A trapalhada alemã tem todos os contornos para encaixar nesta análise. O país está sem governo desde setembro, quando as eleições ditaram uma vitória curta para a CDU de Angela Merkel. Depois de falhada a tentativa de uma “coligação jamaica” com os liberais e os verdes, as esperanças recaíram sobre a reedição do bloco central com o Partido Social Democrata (SPD) de Martin Schulz. A grande coligação não é inédita na história destes partidos. Só que quando Willy Brandt assinou o primeiro acordo com os então conservadores liderados por Kurt Georg Kiesinger, o SPD e a CDU detinham 95 por cento dos deputados do Bundestag. Hoje, os maiores partidos do centro representam uns magros 52 por cento. A grande coligação de bloco central é cada vez mais estreita.
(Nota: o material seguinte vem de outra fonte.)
-- pv_equiv track=rewrite | github.com/dudepare/topcoder | quorum.py | count
-- ===== SOURCE A (Python) =====
-- def count(arr, n):
-- 	arr.sort()
-- 	i = 0
-- 	ans = 0
-- 	while i < n:
-- 		ans += arr[i]
-- 		i += 1
-- 	return ans
-- ===== SOURCE B (Python) =====
-- def count(arr, n):
--     # Sum of the n smallest elements via three-way quickselect partitioning
--     # (no full sort; A additionally sorts arr in place, B leaves it unchanged).
--     if n <= 0:
--         return 0
--     return _sel(arr, n)
--
-- def _lt(xs, p):
--     return [x for x in xs if x < p]
--
-- def _eq(xs, p):
--     return [x for x in xs if x == p]
--
-- def _gt(xs, p):
--     return [x for x in xs if x > p]
--
-- def _sel(xs, k):
--     # sum of the k smallest elements of xs, assuming 0 <= k <= len(xs)
--     if k == len(xs):
--         return sum(xs)
--     p = xs[len(xs) // 2]
--     lo, eq, hi = _lt(xs, p), _eq(xs, p), _gt(xs, p)
--     if k <= len(lo):
--         return _sel(lo, k)
--     if k <= len(lo) + len(eq):
--         return sum(lo) + p * (k - len(lo))
--     return sum(lo) + sum(eq) + _sel(hi, k - len(lo) - len(eq))
-- ===== Notes on version B (the rewrite author's own statement) =====
-- stated objective: alternative
-- what changed: Replaces full in-place sort + index loop with a recursive three-way quickselect partition that sums the n smallest elements without sorting (B also leaves arr unmutated; return values agree).
import Mathlib
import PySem

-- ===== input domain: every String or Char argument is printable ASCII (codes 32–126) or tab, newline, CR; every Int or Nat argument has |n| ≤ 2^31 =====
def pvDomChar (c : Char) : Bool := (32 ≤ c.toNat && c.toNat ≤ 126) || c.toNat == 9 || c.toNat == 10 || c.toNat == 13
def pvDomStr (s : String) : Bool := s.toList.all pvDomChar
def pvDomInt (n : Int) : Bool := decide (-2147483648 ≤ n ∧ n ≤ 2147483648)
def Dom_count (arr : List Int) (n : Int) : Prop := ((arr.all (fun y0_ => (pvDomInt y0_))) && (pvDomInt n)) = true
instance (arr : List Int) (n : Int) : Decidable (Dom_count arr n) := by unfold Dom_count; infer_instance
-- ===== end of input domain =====

-- B replaces A's full in-place sort + index loop with a recursive three-way quickselect
-- partition; equivalence is about the RETURN value only: A sorts arr in place, B does not.


-- ===== PORT A =====
-- 'while i < n: ans += arr[i]; i += 1' on the sorted list
def countLoop (s : List Int) (n : Int) (i : Int) (ans : Int) : Int :=
  if _h : i < n then
    match PySem.List.pyGet? s i with
    | some v => countLoop s n (i + 1) (ans + v)
    | none => ans   -- IndexError in Python; excluded by Pre_count
  else ans
termination_by (n - i).toNat
decreasing_by omega

def count (arr : List Int) (n : Int) : Int :=
  countLoop (PySem.List.sorted arr (fun x => x) false) n 0 0

-- ===== PORT B =====
-- the three partition comprehensions _lt/_eq/_gt of Source B
def partLt (xs : List Int) (p : Int) : List Int := xs.filter (fun x => decide (x < p))
def partEq (xs : List Int) (p : Int) : List Int := xs.filter (fun x => decide (x = p))
def partGt (xs : List Int) (p : Int) : List Int := xs.filter (fun x => decide (p < x))

-- termination facts for _sel's recursion (cited by name in decreasing_by)
theorem partLt_length_lt (xs : List Int) (p : Int) (hp : p ∈ xs) :
    (partLt xs p).length < xs.length :=
  List.length_filter_lt_length_iff_exists.2 ⟨p, hp, by simp⟩

theorem partGt_length_lt (xs : List Int) (p : Int) (hp : p ∈ xs) :
    (partGt xs p).length < xs.length :=
  List.length_filter_lt_length_iff_exists.2 ⟨p, hp, by simp⟩

-- helper _sel: sum of the k smallest elements of xs via three-way partition
def sel (xs : List Int) (k : Int) : Int :=
  if k = (xs.length : Int) then xs.sum
  else
    match hp : PySem.List.pyGet? xs (PySem.Int.floordiv (xs.length : Int) 2) with
    | none => 0   -- IndexError in Python; excluded by Pre_count
    | some p =>
      if k ≤ ((partLt xs p).length : Int) then sel (partLt xs p) k
      else if k ≤ ((partLt xs p).length : Int) + ((partEq xs p).length : Int) then
        (partLt xs p).sum + p * (k - ((partLt xs p).length : Int))
      else
        (partLt xs p).sum + (partEq xs p).sum +
          sel (partGt xs p) (k - ((partLt xs p).length : Int) - ((partEq xs p).length : Int))
termination_by xs.length
decreasing_by
  · exact partLt_length_lt xs p (PySem.List.mem_of_pyGet?_eq_some xs hp)
  · exact partGt_length_lt xs p (PySem.List.mem_of_pyGet?_eq_some xs hp)

def count_alt (arr : List Int) (n : Int) : Int :=
  if n ≤ 0 then 0 else sel arr n

-- ===== PRECONDITION & SPEC =====
-- Pre_count excludes exactly the inputs with n > len(arr), on which A raises IndexError.
def Pre_count (arr : List Int) (n : Int) : Prop := n ≤ (arr.length : Int)
instance (arr : List Int) (n : Int) : Decidable (Pre_count arr n) := by unfold Pre_count; infer_instance
def pvWitness_count : List Int × Int := ([3, 1, 2], 2)

def Spec_count (arr : List Int) (n : Int) (out : Int) : Prop := out = count_alt arr n
instance (arr : List Int) (n : Int) (out : Int) : Decidable (Spec_count arr n out) := by unfold Spec_count; infer_instance

-- ===== CLAIM (what is proved, stated in full; the proofs are below) =====
def Claim_equal_count : Prop := ∀ (arr : List Int) (n : Int), Dom_count arr n → Pre_count arr n → Spec_count arr n (count arr n)

-- ===== LEMMAS AND PROOFS =====

-- A's loop sums the slice s[i:n]
theorem countLoop_eq (s : List Int) (n i ans : Int) (h0 : 0 ≤ i) (hn : n ≤ (s.length : Int)) :
    countLoop s n i ans = ans + (((s.drop i.toNat).take (n - i).toNat).sum) := by
  rw [countLoop]
  split
  · rename_i hlt
    have hi : i.toNat < s.length := by omega
    rw [PySem.List.pyGet?_eq_some_getElem s h0 (by omega)]
    dsimp only
    rw [countLoop_eq s n (i + 1) _ (by omega) hn]
    rw [List.drop_eq_getElem_cons hi]
    have h1 : (n - i).toNat = ((n - (i + 1)).toNat) + 1 := by omega
    have h2 : i.toNat + 1 = (i + 1).toNat := by omega
    rw [h1, List.take_succ_cons, List.sum_cons, h2]
    ring
  · rename_i hge
    have : (n - i).toNat = 0 := by omega
    simp [this]
termination_by (n - i).toNat
decreasing_by omega

theorem partition_perm (xs : List Int) (p : Int) :
    (partLt xs p ++ partEq xs p ++ partGt xs p).Perm xs := by
  induction xs with
  | nil => simp [partLt, partEq, partGt]
  | cons a t ih =>
    rcases lt_trichotomy a p with h1 | h1 | h1
    · have e1 : partLt (a :: t) p = a :: partLt t p := by
        simp [partLt, h1]
      have e2 : partEq (a :: t) p = partEq t p := by
        simp [partEq, (show ¬ a = p by omega)]
      have e3 : partGt (a :: t) p = partGt t p := by
        simp [partGt, (show ¬ p < a by omega)]
      rw [e1, e2, e3]
      simpa using ih.cons a
    · have e1 : partLt (a :: t) p = partLt t p := by
        simp [partLt, (show ¬ a < p by omega)]
      have e2 : partEq (a :: t) p = a :: partEq t p := by
        simp [partEq, h1]
      have e3 : partGt (a :: t) p = partGt t p := by
        simp [partGt, (show ¬ p < a by omega)]
      rw [e1, e2, e3]
      have e4 : partLt t p ++ a :: partEq t p ++ partGt t p
          = partLt t p ++ a :: (partEq t p ++ partGt t p) := by
        simp
      rw [e4]
      exact List.perm_middle.trans
        ((by simpa [List.append_assoc] using ih :
          (partLt t p ++ (partEq t p ++ partGt t p)).Perm t).cons a)
    · have e1 : partLt (a :: t) p = partLt t p := by
        simp [partLt, (show ¬ a < p by omega)]
      have e2 : partEq (a :: t) p = partEq t p := by
        simp [partEq, (show ¬ a = p by omega)]
      have e3 : partGt (a :: t) p = a :: partGt t p := by
        simp [partGt, h1]
      rw [e1, e2, e3]
      exact List.perm_middle.trans
        ((by simpa [List.append_assoc] using ih :
          ((partLt t p ++ partEq t p) ++ partGt t p).Perm t).cons a)

-- take j of a constant-p list sums to j * p
theorem take_const_sum (l : List Int) (p : Int) (hl : ∀ x ∈ l, x = p) (j : Nat) (hj : j ≤ l.length) :
    (l.take j).sum = (j : Int) * p := by
  induction l generalizing j with
  | nil => simp at hj; simp [hj]
  | cons a t ih =>
    cases j with
    | zero => simp
    | succ m =>
      have ha := hl a (by simp)
      rw [List.take_succ_cons, List.sum_cons,
        ih (fun x hx => hl x (by simp [hx])) m (by simpa using hj), ha]
      push_cast; ring

-- the sorted list is exactly sorted lo ++ eq ++ sorted hi
theorem sorted_partition (xs : List Int) (p : Int) :
    PySem.List.sorted xs (fun x => x) false
      = PySem.List.sorted (partLt xs p) (fun x => x) false ++ partEq xs p
        ++ PySem.List.sorted (partGt xs p) (fun x => x) false := by
  apply PySem.List.sorted_id_eq_of_perm_of_pairwise
  · exact ((PySem.List.sorted_perm _ _ _).append
      (List.Perm.refl _)).append (PySem.List.sorted_perm _ _ _) |>.trans (partition_perm xs p)
  · have hlo : ∀ x ∈ PySem.List.sorted (partLt xs p) (fun x => x) false, x < p := by
      intro x hx
      have hx' : x ∈ partLt xs p := (PySem.List.mem_sorted _ _ _ _).1 hx
      simp only [partLt, List.mem_filter, decide_eq_true_eq] at hx'
      exact hx'.2
    have heq : ∀ x ∈ partEq xs p, x = p := by
      intro x hx
      simp only [partEq, List.mem_filter, decide_eq_true_eq] at hx
      exact hx.2
    have hhi : ∀ x ∈ PySem.List.sorted (partGt xs p) (fun x => x) false, p < x := by
      intro x hx
      have hx' : x ∈ partGt xs p := (PySem.List.mem_sorted _ _ _ _).1 hx
      simp only [partGt, List.mem_filter, decide_eq_true_eq] at hx'
      exact hx'.2
    rw [List.pairwise_append]
    refine ⟨?_, ?_, ?_⟩
    · rw [List.pairwise_append]
      refine ⟨by simpa using PySem.List.sorted_pairwise (partLt xs p) (fun x => x), ?_, ?_⟩
      · exact List.pairwise_of_forall_mem_list (fun a ha b hb => by rw [heq a ha, heq b hb])
      · intro a ha b hb; have := hlo a ha; have := heq b hb; omega
    · simpa using PySem.List.sorted_pairwise (partGt xs p) (fun x => x)
    · intro a ha b hb
      have hb' := hhi b hb
      rcases List.mem_append.1 ha with h | h
      · have := hlo a h; omega
      · have := heq a h; omega

-- _sel computes the sum of the first k elements of the sorted list
theorem sel_eq (xs : List Int) (k : Int) (h0 : 0 ≤ k) (hk : k ≤ (xs.length : Int)) :
    sel xs k = ((PySem.List.sorted xs (fun x => x) false).take k.toNat).sum := by
  rw [sel]
  split
  · rename_i hlen
    have h1 : xs.length ≤ k.toNat := by omega
    rw [List.take_of_length_le (by rw [PySem.List.length_sorted]; exact h1)]
    exact ((PySem.List.sorted_perm xs (fun x => x) false).sum_eq).symm
  · rename_i hlen
    have hpos : 0 < xs.length := by omega
    split
    · rename_i hp
      exfalso
      rw [PySem.Int.floordiv_eq_ediv_of_pos (by omega)] at hp
      rw [PySem.List.pyGet?_eq_some_getElem xs (by omega) (by omega)] at hp
      simp at hp
    · rename_i p hp
      have hpmem : p ∈ xs := PySem.List.mem_of_pyGet?_eq_some xs hp
      have hlen3 : (partLt xs p ++ partEq xs p ++ partGt xs p).length = xs.length :=
        (partition_perm xs p).length_eq
      simp only [List.length_append] at hlen3
      have hsp := sorted_partition xs p
      have hLlen : (PySem.List.sorted (partLt xs p) (fun x => x) false).length
          = (partLt xs p).length := PySem.List.length_sorted _ _ _
      have hLsum : (PySem.List.sorted (partLt xs p) (fun x => x) false).sum
          = (partLt xs p).sum := (PySem.List.sorted_perm _ _ _).sum_eq
      have heq : ∀ x ∈ partEq xs p, x = p := by
        intro x hx
        simp only [partEq, List.mem_filter, decide_eq_true_eq] at hx
        exact hx.2
      split
      · rename_i hk1
        rw [sel_eq (partLt xs p) k h0 hk1, hsp,
          List.take_append_of_le_length (by simp [hLlen]; omega),
          List.take_append_of_le_length (by rw [hLlen]; omega)]
      · rename_i hk1
        split
        · rename_i hk2
          rw [hsp, List.take_append_of_le_length (by simp [hLlen]; omega),
            List.take_append,
            List.take_of_length_le (by rw [hLlen]; omega)]
          rw [List.sum_append, hLsum, hLlen,
            take_const_sum (partEq xs p) p heq (k.toNat - (partLt xs p).length) (by omega)]
          have hc : (((k.toNat - (partLt xs p).length) : Nat) : Int)
              = k - ((partLt xs p).length : Int) := by omega
          rw [hc]; ring
        · rename_i hk2
          have hkG0 : 0 ≤ k - ((partLt xs p).length : Int) - ((partEq xs p).length : Int) := by omega
          have hkG1 : k - ((partLt xs p).length : Int) - ((partEq xs p).length : Int)
              ≤ ((partGt xs p).length : Int) := by omega
          rw [sel_eq (partGt xs p) _ hkG0 hkG1, hsp, List.take_append]
          have e5 : List.take k.toNat
                ((PySem.List.sorted (partLt xs p) (fun x => x) false) ++ partEq xs p)
              = (PySem.List.sorted (partLt xs p) (fun x => x) false) ++ partEq xs p :=
            List.take_of_length_le (by rw [List.length_append, hLlen]; omega)
          rw [e5]
          simp only [List.sum_append, List.length_append, hLsum, hLlen]
          have hjs : (k - ((partLt xs p).length : Int) - ((partEq xs p).length : Int)).toNat
              = k.toNat - ((partLt xs p).length + (partEq xs p).length) := by omega
          rw [hjs]
termination_by xs.length
decreasing_by
  all_goals first
  | exact partLt_length_lt _ _ (PySem.List.mem_of_pyGet?_eq_some _ (by assumption))
  | exact partGt_length_lt _ _ (PySem.List.mem_of_pyGet?_eq_some _ (by assumption))

-- ===== VERDICT (by name: the statement is the Claim_ definition above) =====
theorem count_spec : Claim_equal_count := by
  intro arr n _ hpre
  unfold Spec_count count count_alt
  rw [countLoop_eq _ n 0 0 (le_refl _) (by simpa [PySem.List.length_sorted] using hpre)]
  split
  · rename_i hn
    have h2 : n.toNat = 0 := by omega
    simp [h2]
  · rename_i hn
    rw [sel_eq arr n (by omega) hpre]
    simp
As limitações desta estratégia tornam-se cada vez mais evidentes. A começar pelo perigo de PASOkização dos partidos socialistas da Europa, incapazes de se distinguirem de qualquer outro partido gestor da austeridade. Perderam identidade e, com isso, a sua base social de apoio tradicional deixa de reconhecer-lhes utilidade. Foi isso que Schulz prometeu recuperar a partir da oposição a Merkel, declarando que o SPD não voltaria a coligar-se com os conservadores e que jamais aceitaria ser ministro no governo da chanceler. Em vez disso, trocou todas as promessas pelo lugar de ministro dos Negócios Estrangeiros, cadeira que nem teve tempo de aquecer uma vez que a rebelião interna no partido lhe provocou uma alteração repentina de planos. Esta terça-feira formalizou a demissão de presidente do partido, deixando o SPD sem líder até ao novo congresso de abril.

Schulz perdeu tudo, as eleições, o ministério, a presidência do SPD e, acima de tudo, a credibilidade. Agora, na qualidade de líder demissionário, disputa um referendo interno em que os 464 mil filiados são chamados a ratificar ou recusar o acordo assinado entre a sua formação política e a CDU de Merkel. Nessa disputa, a liderança dos social-democratas alemães, que se encontra completamente afundada nas sondagens, enfrenta uma ala jovem inspirada pelo Labour de

Corbyn, que ganha cada vez mais apoio e entusiasmo e está a fazer uma campanha feroz pela rejeição do acordo. Sentem-se traídos pelas promessas de Schulz mas, mais do que isso, temem pelo futuro do partido e compreendem os efeitos de blocos centrais de interesses numa democracia cada vez mais acossada pelo crescimento da extrema-direita germânica. Sem alternativa, o ultra nacionalismo vai capitalizando o descontentamento.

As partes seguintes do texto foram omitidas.